● RECORDS PROVIDED:

-- pv_equiv track=rewrite | github.com/fedor-konovalenko/a_hockey | gradio_demo_app/clear_game.py | get_index_for_game
-- ===== SOURCE A (Python) =====
-- def get_index_for_game(info_list):
--     last_value=info_list[0][-1]
--     x = info_list[0][1]
--     coord = []
--     for i in range(len(info_list)):
--         if info_list[i][-1]!=last_value or i==len(info_list)-1:
--             y=info_list[i][1]
--             coord.append([last_value, x,y])
--             x,last_value = y,info_list[i][-1]
--     game_coord = list(filter(lambda x: x[0]==1, coord))
--     return game_coord
-- ===== SOURCE B (Python) =====
-- def get_index_for_game(info_list):
--     n = len(info_list)
--     cuts = [i for i in range(1, n) if info_list[i][-1] != info_list[i - 1][-1]]
--     if not cuts or cuts[-1] != n - 1:
--         cuts.append(n - 1)
--     segments = []
--     p = 0
--     for c in cuts:
--         segments.append([info_list[c - 1][-1], info_list[p][1], info_list[c][1]])
--         p = c
--     return [s for s in segments if s[0] == 1]
-- ===== Notes on version B (the rewrite author's own statement) =====
-- stated objective: alternative
-- what changed: A's single stateful scan (carrying last_value/x and appending on the fly) is replaced by two separate passes: first compute the list of transition indices plus a final cut, then walk that cut list with a previous-cut pointer to build the segments.
import Mathlib
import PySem

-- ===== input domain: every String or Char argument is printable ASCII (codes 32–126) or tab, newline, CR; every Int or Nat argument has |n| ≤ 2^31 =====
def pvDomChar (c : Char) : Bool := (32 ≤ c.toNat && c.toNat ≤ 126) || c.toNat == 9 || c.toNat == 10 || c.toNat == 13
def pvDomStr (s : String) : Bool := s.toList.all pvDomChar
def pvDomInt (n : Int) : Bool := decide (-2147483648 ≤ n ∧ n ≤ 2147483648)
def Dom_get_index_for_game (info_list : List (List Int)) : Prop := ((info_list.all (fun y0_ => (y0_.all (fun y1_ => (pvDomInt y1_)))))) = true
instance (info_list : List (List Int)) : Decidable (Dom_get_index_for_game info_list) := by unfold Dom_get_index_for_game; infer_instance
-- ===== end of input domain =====

-- B separates boundary-finding (a transition-index list plus a final cut) from segment
-- building (one walk over the cuts), instead of A's single stateful scan; objective: alternative decomposition, same cost.

-- ===== PORT A =====
-- shared accessors: Python's l[i], r[-1], r[1]; the `.getD` defaults are reached only
-- outside Pre_get_index_for_game, exactly where Python raises IndexError.
def pvRowGIG (l : List (List Int)) (i : Int) : List Int := (PySem.List.pyGet? l i).getD []
def pvLastGIG (r : List Int) : Int := (PySem.List.pyGet? r (-1)).getD 0
def pvSecGIG (r : List Int) : Int := (PySem.List.pyGet? r 1).getD 0

-- A's loop body: state (last_value, x, coord)
def pvStepA (l : List (List Int)) (n : Int) (st : Int × Int × List (List Int)) (i : Int) : Int × Int × List (List Int) :=
  if pvLastGIG (pvRowGIG l i) ≠ st.1 ∨ i = n - 1 then
    (pvLastGIG (pvRowGIG l i), pvSecGIG (pvRowGIG l i), st.2.2 ++ [[st.1, st.2.1, pvSecGIG (pvRowGIG l i)]])
  else st

def get_index_for_game (info_list : List (List Int)) : List (List Int) :=
  let n : Int := info_list.length
  let st := (PySem.List.pyRange 0 n 1).foldl (pvStepA info_list n)
      (pvLastGIG (pvRowGIG info_list 0), pvSecGIG (pvRowGIG info_list 0), [])
  st.2.2.filter (fun x => (PySem.List.pyGet? x 0).getD 0 == 1)

-- ===== PORT B =====
-- B's segment-emitting step: state (p, segments)
def pvStepB (l : List (List Int)) (st : Int × List (List Int)) (c : Int) : Int × List (List Int) :=
  (c, st.2 ++ [[pvLastGIG (pvRowGIG l (c - 1)), pvSecGIG (pvRowGIG l st.1), pvSecGIG (pvRowGIG l c)]])

def get_index_for_game_alt (info_list : List (List Int)) : List (List Int) :=
  let n : Int := info_list.length
  let t := (PySem.List.pyRange 1 n 1).filter
      (fun i => pvLastGIG (pvRowGIG info_list i) != pvLastGIG (pvRowGIG info_list (i - 1)))
  let cuts := if t = [] ∨ t.getLast? ≠ some (n - 1) then t ++ [n - 1] else t
  let segs := (cuts.foldl (pvStepB info_list) (0, [])).2
  segs.filter (fun s => (PySem.List.pyGet? s 0).getD 0 == 1)

-- ===== PRECONDITION & SPEC =====
-- Pre_ = exactly the inputs where Python A returns (no IndexError): the list is nonempty,
-- every row is nonempty (r[-1]), and rows indexed with [1] — row 0, the last row, and
-- every transition row — have at least 2 elements.  B raises on the same inputs.
def Pre_get_index_for_game (info_list : List (List Int)) : Prop :=
  info_list ≠ [] ∧ (∀ r ∈ info_list, r ≠ []) ∧
  2 ≤ info_list.headI.length ∧ 2 ≤ (info_list.getLast?.getD []).length ∧
  ∀ i ∈ List.range info_list.length, 1 ≤ i →
    (info_list.getD i []).getLast? ≠ (info_list.getD (i - 1) []).getLast? →
    2 ≤ (info_list.getD i []).length
instance (info_list : List (List Int)) : Decidable (Pre_get_index_for_game info_list) := by
  unfold Pre_get_index_for_game; infer_instance

def pvWitness_get_index_for_game : List (List Int) := [[1, 5], [0, 6], [1, 7]]

def Spec_get_index_for_game (info_list : List (List Int)) (out : List (List Int)) : Prop := out = get_index_for_game_alt info_list
instance (info_list : List (List Int)) (out : List (List Int)) : Decidable (Spec_get_index_for_game info_list out) := by unfold Spec_get_index_for_game; infer_instance

-- ===== CLAIM (what is proved, stated in full; the proofs are below) =====
def Claim_equal_get_index_for_game : Prop := ∀ (info_list : List (List Int)), Dom_get_index_for_game info_list → Pre_get_index_for_game info_list → Spec_get_index_for_game info_list (get_index_for_game info_list)

-- ===== LEMMAS AND PROOFS =====

-- proof-only: B's cut list computed from index a on
def pvCutsFrom (l : List (List Int)) (n a : Int) : List Int :=
  let t := (PySem.List.pyRange a n 1).filter
      (fun i => pvLastGIG (pvRowGIG l i) != pvLastGIG (pvRowGIG l (i - 1)))
  if t = [] ∨ t.getLast? ≠ some (n - 1) then t ++ [n - 1] else t

-- proof-only: the segments B emits for a cut list, with the 'previous second coordinate' x
def pvBSegs (l : List (List Int)) : List Int → Int → List (List Int)
  | [], _ => []
  | c :: cs, x =>
      [pvLastGIG (pvRowGIG l (c - 1)), x, pvSecGIG (pvRowGIG l c)] :: pvBSegs l cs (pvSecGIG (pvRowGIG l c))

theorem pvFoldB_eq_bSegs (l : List (List Int)) :
    ∀ (cuts : List Int) (p : Int) (segs : List (List Int)),
      (cuts.foldl (pvStepB l) (p, segs)).2 = segs ++ pvBSegs l cuts (pvSecGIG (pvRowGIG l p)) := by
  intro cuts
  induction cuts with
  | nil => intro p segs; simp [pvBSegs]
  | cons c cs ih => intro p segs; simp [pvStepB, pvBSegs, ih]

theorem pvCutsFrom_last (l : List (List Int)) (n : Int) :
    pvCutsFrom l n (n - 1) = [n - 1] := by
  simp only [pvCutsFrom]
  rw [PySem.List.pyRange_one_cons (by omega : n - 1 < n)]
  rw [show PySem.List.pyRange (n - 1 + 1) n = [] by simp [PySem.List.pyRange]]
  by_cases hp : (pvLastGIG (pvRowGIG l (n-1)) != pvLastGIG (pvRowGIG l (n-1-1))) = true
  · simp [hp]
  · simp only [Bool.not_eq_true] at hp; simp [hp]

theorem pvCutsFrom_cons (l : List (List Int)) (n a : Int) (h1 : a < n - 1)
    (hp : (pvLastGIG (pvRowGIG l a) != pvLastGIG (pvRowGIG l (a - 1))) = true) :
    pvCutsFrom l n a = a :: pvCutsFrom l n (a + 1) := by
  simp only [pvCutsFrom]
  rw [PySem.List.pyRange_one_cons (by omega : a < n)]
  simp only [List.filter_cons, hp, reduceIte]
  generalize (PySem.List.pyRange (a+1) n).filter
      (fun i => pvLastGIG (pvRowGIG l i) != pvLastGIG (pvRowGIG l (i - 1))) = t
  cases t with
  | nil =>
      have : a ≠ n - 1 := by omega
      simp [this]
  | cons b bs =>
      have hg : (a :: b :: bs).getLast? = (b :: bs).getLast? := List.getLast?_cons_cons
      by_cases hc : (b :: bs).getLast? = some (n - 1)
      · rw [if_neg (by simp [hg, hc]), if_neg (by simp [hc])]
      · rw [if_pos (by simp [hg, hc]), if_pos (by simp [hc])]
        rfl

theorem pvCutsFrom_skip (l : List (List Int)) (n a : Int) (h1 : a < n)
    (hp : (pvLastGIG (pvRowGIG l a) != pvLastGIG (pvRowGIG l (a - 1))) = false) :
    pvCutsFrom l n a = pvCutsFrom l n (a + 1) := by
  simp only [pvCutsFrom]
  rw [PySem.List.pyRange_one_cons (by omega : a < n)]
  simp only [List.filter_cons, hp, Bool.false_eq_true, if_false]

theorem pvMain (l : List (List Int)) (n : Int) :
    ∀ (k : Nat) (a : Int), a = n - k → 1 ≤ a → a ≤ n - 1 →
    ∀ (x : Int) (coord : List (List Int)),
      ((PySem.List.pyRange a n 1).foldl (pvStepA l n) (pvLastGIG (pvRowGIG l (a - 1)), x, coord)).2.2
        = coord ++ pvBSegs l (pvCutsFrom l n a) x := by
  intro k
  induction k with
  | zero => intro a ha h1 h2; exfalso; push_cast at ha; omega
  | succ k ih =>
    intro a ha h1 h2 x coord
    by_cases hlast : a = n - 1
    · subst hlast
      rw [PySem.List.pyRange_one_cons (by omega : n - 1 < n),
          show PySem.List.pyRange (n - 1 + 1) n = [] from by simp [PySem.List.pyRange]]
      simp only [List.foldl_cons, List.foldl_nil, pvStepA]
      rw [if_pos (Or.inr trivial), pvCutsFrom_last]
      simp [pvBSegs]
    · have hlt : a < n - 1 := by omega
      rw [PySem.List.pyRange_one_cons (by omega : a < n)]
      simp only [List.foldl_cons]
      by_cases hp : pvLastGIG (pvRowGIG l a) = pvLastGIG (pvRowGIG l (a - 1))
      · rw [show pvStepA l n (pvLastGIG (pvRowGIG l (a - 1)), x, coord) a
              = (pvLastGIG (pvRowGIG l (a - 1)), x, coord) from by
            simp [pvStepA, hp, hlast]]
        rw [pvCutsFrom_skip l n a (by omega) (by simp [hp])]
        have e : pvLastGIG (pvRowGIG l (a - 1)) = pvLastGIG (pvRowGIG l (a + 1 - 1)) := by
          rw [show a + 1 - 1 = a from by ring]; exact hp.symm
        rw [e, ih (a + 1) (by push_cast at ha ⊢; omega) (by omega) (by omega)]
      · rw [show pvStepA l n (pvLastGIG (pvRowGIG l (a - 1)), x, coord) a
              = (pvLastGIG (pvRowGIG l a), pvSecGIG (pvRowGIG l a),
                 coord ++ [[pvLastGIG (pvRowGIG l (a - 1)), x, pvSecGIG (pvRowGIG l a)]]) from by
            simp [pvStepA, hp]]
        have e : pvLastGIG (pvRowGIG l a) = pvLastGIG (pvRowGIG l (a + 1 - 1)) := by
          rw [show a + 1 - 1 = a from by ring]
        rw [e, ih (a + 1) (by push_cast at ha ⊢; omega) (by omega) (by omega)]
        rw [pvCutsFrom_cons l n a hlt (by simp [hp]), pvBSegs]
        simp

-- ===== VERDICT (by name: the statement is the Claim_ definition above) =====
theorem get_index_for_game_spec : Claim_equal_get_index_for_game := by
  intro l _ hpre
  unfold Spec_get_index_for_game
  obtain ⟨hne, -⟩ := hpre
  have hn : 1 ≤ (l.length : Int) := by
    cases l with
    | nil => exact absurd rfl hne
    | cons a t => simp
  simp only [get_index_for_game, get_index_for_game_alt]
  by_cases h1 : (l.length : Int) = 1
  · obtain ⟨r, rfl⟩ : ∃ r, l = [r] := by
      cases l with
      | nil => simp at h1
      | cons r t =>
        cases t with
        | nil => exact ⟨r, rfl⟩
        | cons s u => exfalso; simp at h1; omega
    simp [pvStepA, pvStepB, pvRowGIG, PySem.List.pyGet?_neg_one, PySem.List.pyRange]
  · have h2 : 2 ≤ (l.length : Int) := by omega
    rw [show PySem.List.pyRange 0 (l.length : Int) = 0 :: PySem.List.pyRange 1 (l.length : Int) from
          PySem.List.pyRange_one_cons (by omega)]
    simp only [List.foldl_cons]
    rw [show pvStepA l (l.length : Int) (pvLastGIG (pvRowGIG l 0), pvSecGIG (pvRowGIG l 0), []) 0
          = (pvLastGIG (pvRowGIG l (1 - 1)), pvSecGIG (pvRowGIG l 0), []) from by
        norm_num [pvStepA]; omega]
    rw [pvMain l (l.length : Int) ((l.length : Int) - 1).toNat 1 (by omega) (by omega) (by omega)]
    rw [pvFoldB_eq_bSegs]
    rfl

● WORK INSTRUCTIONS: Reproduce exactly, please, only the lines from the start of the data above to the line that contains "-- ===== SOURCE B", with both ends kept.

● RESULT BELOW:
-- pv_equiv track=rewrite | github.com/fedor-konovalenko/a_hockey | gradio_demo_app/clear_game.py | get_index_for_game
-- ===== SOURCE A (Python) =====
-- def get_index_for_game(info_list):
--     last_value=info_list[0][-1]
--     x = info_list[0][1]
--     coord = []
--     for i in range(len(info_list)):
--         if info_list[i][-1]!=last_value or i==len(info_list)-1:
--             y=info_list[i][1]
--             coord.append([last_value, x,y])
--             x,last_value = y,info_list[i][-1]
--     game_coord = list(filter(lambda x: x[0]==1, coord))
--     return game_coord
-- ===== SOURCE B (Python) =====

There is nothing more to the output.